● **Description of the task**
Using the material that follows, output exactly the lines from the one containing "have hclt : cP t x < t.length := by omega" through the one containing "rcases Nat.lt_or_ge (cP", with both ends kept.

════════════════════

theorem last_lt_iff (t : List Int) (x : Int) (hs : t.Pairwise (· < ·)) (hne : t ≠ []) :
    (t.getLast hne < x ↔ cP t x = t.length) := by
  have hsle : t.Pairwise (· ≤ ·) := hs.imp (fun h => le_of_lt h)
  have hlen : 0 < t.length := List.length_pos_iff.mpr hne
  rw [List.getLast_eq_getElem]
  constructor
  · intro h
    have hcle := cP_le_length t x
    by_contra hne'
    have hclt : cP t x < t.length := by omega
    have h1 := (sorted_partition t x hsle (cP t x) hclt)
    have h2 : t[cP t x]'(hclt) ≤ t[t.length - 1]'(by omega) := by
      rcases Nat.lt_or_ge (cP t x) (t.length - 1) with hh | hh
      · exact le_of_lt (List.pairwise_iff_getElem.mp hs _ _ hclt (by omega) hh)
      · have he : cP t x = t.length - 1 := by omega
        simp [he]
    omega
  · intro h
    exact (sorted_partition t x hsle (t.length - 1) (by omega)).mpr (by omega)
theorem biSearchGo_eq_cP (M : List Int) (x : Int) (leng : Nat) (hlen : leng ≤ M.length)
    (hs : (M.take leng).Pairwise (· < ·)) :
    ∀ (left right : Int), 0 ≤ left → left ≤ right + 1 → right < (leng : Int) →
    (∀ j : Nat, (hj : j < leng) → (j : Int) < left → M[j]'(by omega) < x) →
    (∀ j : Nat, (hj : j < leng) → right < (j : Int) → x < M[j]'(by omega)) →
    biSearchGo M x left right = (cP (M.take leng) x : Int) := by
  have htlen : (M.take leng).length = leng := by simp [List.length_take]; omega
  have hsle : (M.take leng).Pairwise (· ≤ ·) := hs.imp (fun h => le_of_lt h)
  have hmono : ∀ i j : Nat, (hi : i < leng) → (hj : j < leng) → i < j →
      M[i]'(by omega) < M[j]'(by omega) := by
    intro i j hi hj hij
    have := List.pairwise_iff_getElem.mp hs i j (by omega) (by omega) hij
    simpa [List.getElem_take] using this
  have hpart : ∀ j : Nat, (hj : j < leng) → (M[j]'(by omega) < x ↔ j < cP (M.take leng) x) := by
    intro j hj
    have := sorted_partition (M.take leng) x hsle j (by omega)
    simpa [List.getElem_take] using this
  have hcle : cP (M.take leng) x ≤ leng := le_trans (cP_le_length _ _) (le_of_eq htlen)
  intro left right
  induction left, right using biSearchGo.induct M x with
  | case1 left right hle m hgt ih =>
    intro h0 _h1 hr hlow hhigh
    have hm : m = PySem.Int.floordiv (right + left) 2 := rfl
    have hmid := PySem.Int.floordiv_two_mid_bounds (lo := left) (hi := right) hle
    rw [show left + right = right + left from by omega, ← hm] at hmid
    have hget : PySem.List.pyGetD M m 0 = M[m.toNat]'(by omega) :=
      PySem.List.pyGetD_eq_getElem M 0 (by omega) (by omega)
    rw [biSearchGo, dif_pos hle]
    show (if PySem.List.pyGetD M m 0 > x then biSearchGo M x left (m - 1)
          else if PySem.List.pyGetD M m 0 < x then biSearchGo M x (m + 1) right else m) = _
    rw [if_pos hgt]
    have hgt' : M[m.toNat]'(by omega) > x := hget ▸ hgt
    refine ih (by omega) (by omega) (by omega) hlow ?_
    intro j hj hjgt
    rcases Nat.lt_or_ge m.toNat j with h | h
    · exact lt_trans hgt' (hmono m.toNat j (by omega) hj h)
    · have : j = m.toNat := by omega
      subst this; exact hgt'
  | case2 left right hle m hngt hlt ih =>
    intro h0 _h1 hr hlow hhigh
    have hm : m = PySem.Int.floordiv (right + left) 2 := rfl
    have hmid := PySem.Int.floordiv_two_mid_bounds (lo := left) (hi := right) hle
    rw [show left + right = right + left from by omega, ← hm] at hmid
    have hget : PySem.List.pyGetD M m 0 = M[m.toNat]'(by omega) :=
      PySem.List.pyGetD_eq_getElem M 0 (by omega) (by omega)
    rw [biSearchGo, dif_pos hle]
    show (if PySem.List.pyGetD M m 0 > x then biSearchGo M x left (m - 1)
          else if PySem.List.pyGetD M m 0 < x then biSearchGo M x (m + 1) right else m) = _
    rw [if_neg hngt, if_pos hlt]
    have hlt' : M[m.toNat]'(by omega) < x := hget ▸ hlt
    refine ih (by omega) (by omega) (by omega) ?_ hhigh
    intro j hj hjlt
    rcases Nat.lt_or_ge j m.toNat with h | h
    · exact lt_trans (hmono j m.toNat hj (by omega) h) hlt'
    · have : j = m.toNat := by omega
      subst this; exact hlt'
  | case3 left right hle m hngt hnlt =>
    intro h0 _h1 hr hlow hhigh
    have hm : m = PySem.Int.floordiv (right + left) 2 := rfl
    have hmid := PySem.Int.floordiv_two_mid_bounds (lo := left) (hi := right) hle
    rw [show left + right = right + left from by omega, ← hm] at hmid
    have hget : PySem.List.pyGetD M m 0 = M[m.toNat]'(by omega) :=
      PySem.List.pyGetD_eq_getElem M 0 (by omega) (by omega)
    rw [biSearchGo, dif_pos hle]
    show (if PySem.List.pyGetD M m 0 > x then biSearchGo M x left (m - 1)
          else if PySem.List.pyGetD M m 0 < x then biSearchGo M x (m + 1) right else m) = _
    rw [if_neg hngt, if_neg hnlt]
    have heq : M[m.toNat]'(by omega) = x := by
      have h1 : ¬ M[m.toNat]'(by omega) > x := hget ▸ hngt
      have h2 : ¬ M[m.toNat]'(by omega) < x := hget ▸ hnlt
      omega
    rcases Nat.lt_trichotomy (cP (M.take leng) x) m.toNat with h | h | h
    · exfalso
      have hc : cP (M.take leng) x < leng := by omega
      have := hmono (cP (M.take leng) x) m.toNat hc (by omega) h
      have := (hpart (cP (M.take leng) x) hc)
      omega
    · omega
    · exfalso
      have := (hpart m.toNat (by omega)).mpr h
      omega
  | case4 left right hnle =>
    intro h0 h1 hr hlow hhigh
    rw [biSearchGo, dif_neg hnle]
    rcases Nat.lt_trichotomy (cP (M.take leng) x) left.toNat with h | h | h
    · exfalso
      have hc : cP (M.take leng) x < leng := by omega
      have := hlow (cP (M.take leng) x) hc (by omega)
      have := (hpart (cP (M.take leng) x) hc)
      omega
    · omega
    · exfalso
      have hc : left.toNat < leng := by omega
      have h2 := hhigh left.toNat hc (by omega)
      have := (hpart left.toNat hc).mpr (by omega)
      omega
-- the body of A's maxlong loop, as a function of the current element
def stepAfun (st : List Int × Int) (x : Int) : List Int × Int :=
  if x > PySem.List.pyGetD st.1 (st.2 - 1) 0 then
    (PySem.List.pySetD st.1 st.2 x, st.2 + 1)
  else
    (PySem.List.pySetD st.1 (biSearch st.1 st.2 x) x, st.2)

theorem set_take_succ (M : List Int) (n : Nat) (x : Int) (h : n < M.length) :
    (M.set n x).take (n + 1) = M.take n ++ [x] := by
  apply List.ext_getElem
  · simp [List.length_take]; omega
  · intro i hi1 hi2
    simp only [List.length_take, List.length_set] at hi1
    rw [List.getElem_take, List.getElem_set]
    rcases Nat.lt_or_ge i n with hin | hin
    · rw [if_neg (by omega), List.getElem_append_left (by simp [List.length_take]; omega),
        List.getElem_take]
    · have : i = n := by omega
      subst this
      rw [if_pos rfl, List.getElem_append_right (by simp [List.length_take])]
      simp [List.length_take]

theorem loopA (rest : List Int) : ∀ (M t : List Int), t.Pairwise (· < ·) → t ≠ [] →
    t.length + rest.length ≤ M.length → M.take t.length = t →
    (rest.foldl stepAfun (M, (t.length : Int))).2 = ((rest.foldl bstep t).length : Int) := by
  induction rest with
  | nil => intro M t _ _ _ _; simp
  | cons x rest ih =>
    intro M t hs hne hlen hMt
    simp only [List.length_cons] at hlen
    have htpos : 0 < t.length := List.length_pos_iff.mpr hne
    have hlast : PySem.List.pyGetD M ((t.length : Int) - 1) 0 = t.getLast hne := by
      have hg : PySem.List.pyGetD M ((t.length : Int) - 1) 0 = M[((t.length : Int) - 1).toNat]'(by simp; omega) :=
        PySem.List.pyGetD_eq_getElem M 0 (by omega) (by simp; omega)
      rw [hg, List.getLast_eq_getElem]
      have : ((t.length : Int) - 1).toNat = t.length - 1 := by omega
      simp only [this]
      calc M[t.length - 1]'(by omega) = (M.take t.length)[t.length - 1]'(by rw [hMt]; omega) := by
            rw [List.getElem_take]
        _ = t[t.length - 1]'(by omega) := by simp only [hMt]
    simp only [List.foldl_cons]
    by_cases hgt : x > t.getLast hne
    · have hcp : cP t x = t.length := (last_lt_iff t x hs hne).mp hgt
      have hstep : stepAfun (M, (t.length : Int)) x = (M.set t.length x, (t.length : Int) + 1) := by
        rw [stepAfun]
        simp only [hlast]
        rw [if_pos hgt, PySem.List.pySetD_natCast]
      have hbs : bstep t x = t ++ [x] := by rw [bstep_eq t x hs, if_pos hcp]
      rw [hstep, hbs]
      have h1 : ((t.length : Int) + 1) = ((t ++ [x]).length : Int) := by simp
      rw [h1]
      apply ih
      · exact hbs ▸ bstep_sorted t x hs
      · simp
      · simp only [List.length_append, List.length_singleton, List.length_set]
        omega
      · simp only [List.length_append, List.length_singleton]
        rw [set_take_succ M t.length x (by omega), hMt]
    · have hcp : cP t x < t.length := by
        have := (last_lt_iff t x hs hne)
        have := cP_le_length t x
        omega
      have hpos : biSearch M (t.length : Int) x = (cP t x : Int) := by
        rw [biSearch]
        have := biSearchGo_eq_cP M x t.length (by omega)
          (by rw [hMt]; exact hs) 0 ((t.length : Int) - 1)
          (le_refl 0) (by omega) (by omega)
          (by intro j hj hjlt; omega)
          (by intro j hj hjgt; omega)
        rw [this, hMt]
      have hstep : stepAfun (M, (t.length : Int)) x = (M.set (cP t x) x, (t.length : Int)) := by
        rw [stepAfun]
        simp only [hlast]
        rw [if_neg (by omega), hpos, PySem.List.pySetD_natCast]
      have hbs : bstep t x = t.set (cP t x) x := by rw [bstep_eq t x hs, if_neg (by omega)]
      rw [hstep, hbs]
      have h1 : ((t.length : Int)) = (((t.set (cP t x) x).length : Int)) := by simp
      rw [h1]
      apply ih
      · exact hbs ▸ bstep_sorted t x hs
      · simp [← List.length_pos_iff]; omega
      · simp only [List.length_set]
        omega
      · simp only [List.length_set]
        rw [List.take_set, hMt]
theorem bstep_nil (x : Int) : bstep [] x = [x] := by
  rw [bstep, bisectLoop]
  simp [PySem.List.len_eq]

════════════════════

● **Result for this task**
    have hclt : cP t x < t.length := by omega
    have h1 := (sorted_partition t x hsle (cP t x) hclt)
    have h2 : t[cP t x]'(hclt) ≤ t[t.length - 1]'(by omega) := by
      rcases Nat.lt_or_ge (cP t x) (t.length - 1) with hh | hh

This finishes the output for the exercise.